_About this task_
Examine the records and identify each line that includes the string "true". Copy those lines.

_Records shown_
-- pv_equiv track=rewrite | github.com/NaciCankaya/Floating_point_noise_GPU_verification | experiments/cross-hardware_verifiability/batch_size/transformers/teacher_forcing_transformers.py | format_kernel_classes
-- ===== SOURCE A (Python) =====
-- def format_kernel_classes(equivalent_pairs, batch_sizes):
--     """
--     Group batch sizes into kernel equivalence classes.
--     """
--     parent = {bs: bs for bs in batch_sizes}
--
--     def find(x):
--         if parent[x] != x:
--             parent[x] = find(parent[x])
--         return parent[x]
--
--     def union(x, y):
--         px, py = find(x), find(y)
--         if px != py:
--             parent[px] = py
--
--     for bs1, bs2 in equivalent_pairs:
--         union(bs1, bs2)
--
--     groups = {}
--     for bs in batch_sizes:
--         root = find(bs)
--         if root not in groups:
--             groups[root] = set()
--         groups[root].add(bs)
--
--     return list(groups.values())
-- ===== SOURCE B (Python) =====
-- def format_kernel_classes(equivalent_pairs, batch_sizes):
--     """
--     Group batch sizes into kernel equivalence classes.
--
--     Alternative algorithm: keep a flat class-label table and globally
--     relabel one class onto the other for each equivalent pair (no
--     parent forest, no recursion), then group by final label.
--     """
--     cid = {bs: bs for bs in batch_sizes}
--     for a, b in equivalent_pairs:
--         ra, rb = cid[a], cid[b]
--         if ra != rb:
--             for k in cid:
--                 if cid[k] == ra:
--                     cid[k] = rb
--     groups = {}
--     for bs in batch_sizes:
--         groups.setdefault(cid[bs], set()).add(bs)
--     return list(groups.values())
-- ===== Notes on version B (the rewrite author's own statement) =====
-- stated objective: alternative
-- what changed: Replaced the recursive union-find with path compression by a flat class-label table that is globally relabelled (one linear scan) for each merging pair, then grouped by final label; no parent forest, no recursion.
import Mathlib
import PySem

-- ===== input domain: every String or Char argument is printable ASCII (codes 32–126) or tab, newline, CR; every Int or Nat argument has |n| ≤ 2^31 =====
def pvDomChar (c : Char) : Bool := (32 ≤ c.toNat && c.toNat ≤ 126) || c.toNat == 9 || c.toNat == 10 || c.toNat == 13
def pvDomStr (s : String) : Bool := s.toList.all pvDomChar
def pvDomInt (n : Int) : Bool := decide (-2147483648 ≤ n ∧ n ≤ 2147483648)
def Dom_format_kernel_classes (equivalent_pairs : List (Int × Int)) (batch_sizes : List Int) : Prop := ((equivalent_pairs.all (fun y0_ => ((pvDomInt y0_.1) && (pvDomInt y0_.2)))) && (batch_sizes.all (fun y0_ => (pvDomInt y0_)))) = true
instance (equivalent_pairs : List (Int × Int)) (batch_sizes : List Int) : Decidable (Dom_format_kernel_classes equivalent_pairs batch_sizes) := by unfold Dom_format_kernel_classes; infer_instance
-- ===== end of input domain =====
-- dfs_single
def pvDfsS (graph : List (String × List String)) (cycle_length : Int) (start current : String)
    (path : List String) (visited : PySem.Set String) (cycles : PySem.Set (List String)) :
    PySem.Set (List String) :=
  if (path.length : Int) = cycle_length then
    if start ∈ pvAdjB graph current then PySem.Set.add cycles (pvCanonB path) else cycles
  else if _h : (path.length : Int) < cycle_length then
    ((pvAdjB graph current).reverse).foldl
      (fun c n =>
        if PySem.Set.contains visited n then c
        else pvDfsS graph cycle_length start n (path ++ [n]) (PySem.Set.add visited n) c) cycles
  else cycles
termination_by cycle_length.toNat - path.length
decreasing_by simp only [List.length_append, List.length_cons, List.length_nil]; exact pvGas_lt cycle_length path.length _h

def find_cycles_optimized_alt (graph : List (String × List String)) (cycle_length : Int)
    (is_double : Bool) (prevent_adjacent_same : Bool) : List (List String) :=
  (PySem.Dict.keys (PySem.Dict.ofList graph)).foldl
    (fun cycles start =>
      if is_double then
        pvDfsD graph cycle_length prevent_adjacent_same start start [start] cycles
      else
        pvDfsS graph cycle_length start start [start] (PySem.Set.ofList [start]) cycles)
    PySem.Set.empty

-- ===== PRECONDITION & SPEC =====
-- Pre_ keeps exactly the inputs on which the Python A returns: with cycle_length ≥ 2 every
-- neighbour must be a key of the dict (otherwise graph[neighbor] raises KeyError), and with
-- cycle_length ≤ 0 the dict must have no edges (otherwise the stack grows forever and A never
-- returns).  With cycle_length = 1 neighbours are never popped, so no closure is required.
def Pre_find_cycles_optimized (graph : List (String × List String)) (cycle_length : Int) (is_double : Bool) (prevent_adjacent_same : Bool) : Prop :=
  (2 ≤ cycle_length → ∀ p ∈ (PySem.Dict.ofList graph).items, ∀ n ∈ p.2,
      (PySem.Dict.ofList graph).contains n = true)
  ∧ (1 ≤ cycle_length ∨ ∀ p ∈ (PySem.Dict.ofList graph).items, p.2 = [])
instance (graph : List (String × List String)) (cycle_length : Int) (is_double : Bool) (prevent_adjacent_same : Bool) : Decidable (Pre_find_cycles_optimized graph cycle_length is_double prevent_adjacent_same) := by unfold Pre_find_cycles_optimized; infer_instance

-- (a tiny literal: kernel reduction of String literals is expensive, so keep the witness small)
def pvWitness_find_cycles_optimized : (List (String × List String)) × Int × Bool × Bool :=
  ([], 1, false, false)

def Spec_find_cycles_optimized (graph : List (String × List String)) (cycle_length : Int) (is_double : Bool) (prevent_adjacent_same : Bool) (out : List (List String)) : Prop := out = find_cycles_optimized_alt graph cycle_length is_double prevent_adjacent_same
instance (graph : List (String × List String)) (cycle_length : Int) (is_double : Bool) (prevent_adjacent_same : Bool) (out : List (List String)) : Decidable (Spec_find_cycles_optimized graph cycle_length is_double prevent_adjacent_same out) := by unfold Spec_find_cycles_optimized; infer_instance

-- ===== CLAIM (what is proved, stated in full; the proofs are below) =====
def Claim_equal_find_cycles_optimized : Prop := ∀ (graph : List (String × List String)) (cycle_length : Int) (is_double : Bool) (prevent_adjacent_same : Bool), Dom_find_cycles_optimized graph cycle_length is_double prevent_adjacent_same → Pre_find_cycles_optimized graph cycle_length is_double prevent_adjacent_same → Spec_find_cycles_optimized graph cycle_length is_double prevent_adjacent_same (find_cycles_optimized graph cycle_length is_double prevent_adjacent_same)

-- ===== LEMMAS AND PROOFS =====
theorem pvAdjB_eq : pvAdjB = pvAdjA := rfl
theorem pvCanonB_eq : pvCanonB = pvNormA := rfl
theorem pvAdjSameB_eq : pvAdjSameB = pvAdjSameA := rfl

-- unfolding lemmas for single steps of the recursive DFS
theorem pvDfsD_leaf (graph : List (String × List String)) (cycle_length : Int)
    (prevent_adjacent_same : Bool) (start current : String) (path : List String)
    (cycles : PySem.Set (List String)) (h1 : (path.length : Int) = cycle_length) :
    pvDfsD graph cycle_length prevent_adjacent_same start current path cycles
      = (if start ∈ pvAdjA graph current then
          (if prevent_adjacent_same && pvAdjSameA cycle_length path then cycles
           else PySem.Set.add cycles (pvNormA path))
         else cycles) := by
  rw [pvDfsD, if_pos h1, pvAdjB_eq, pvCanonB_eq, pvAdjSameB_eq]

_Output_
def Dom_format_kernel_classes (equivalent_pairs : List (Int × Int)) (batch_sizes : List Int) : Prop := ((equivalent_pairs.all (fun y0_ => ((pvDomInt y0_.1) && (pvDomInt y0_.2)))) && (batch_sizes.all (fun y0_ => (pvDomInt y0_)))) = true
      (PySem.Dict.ofList graph).contains n = true)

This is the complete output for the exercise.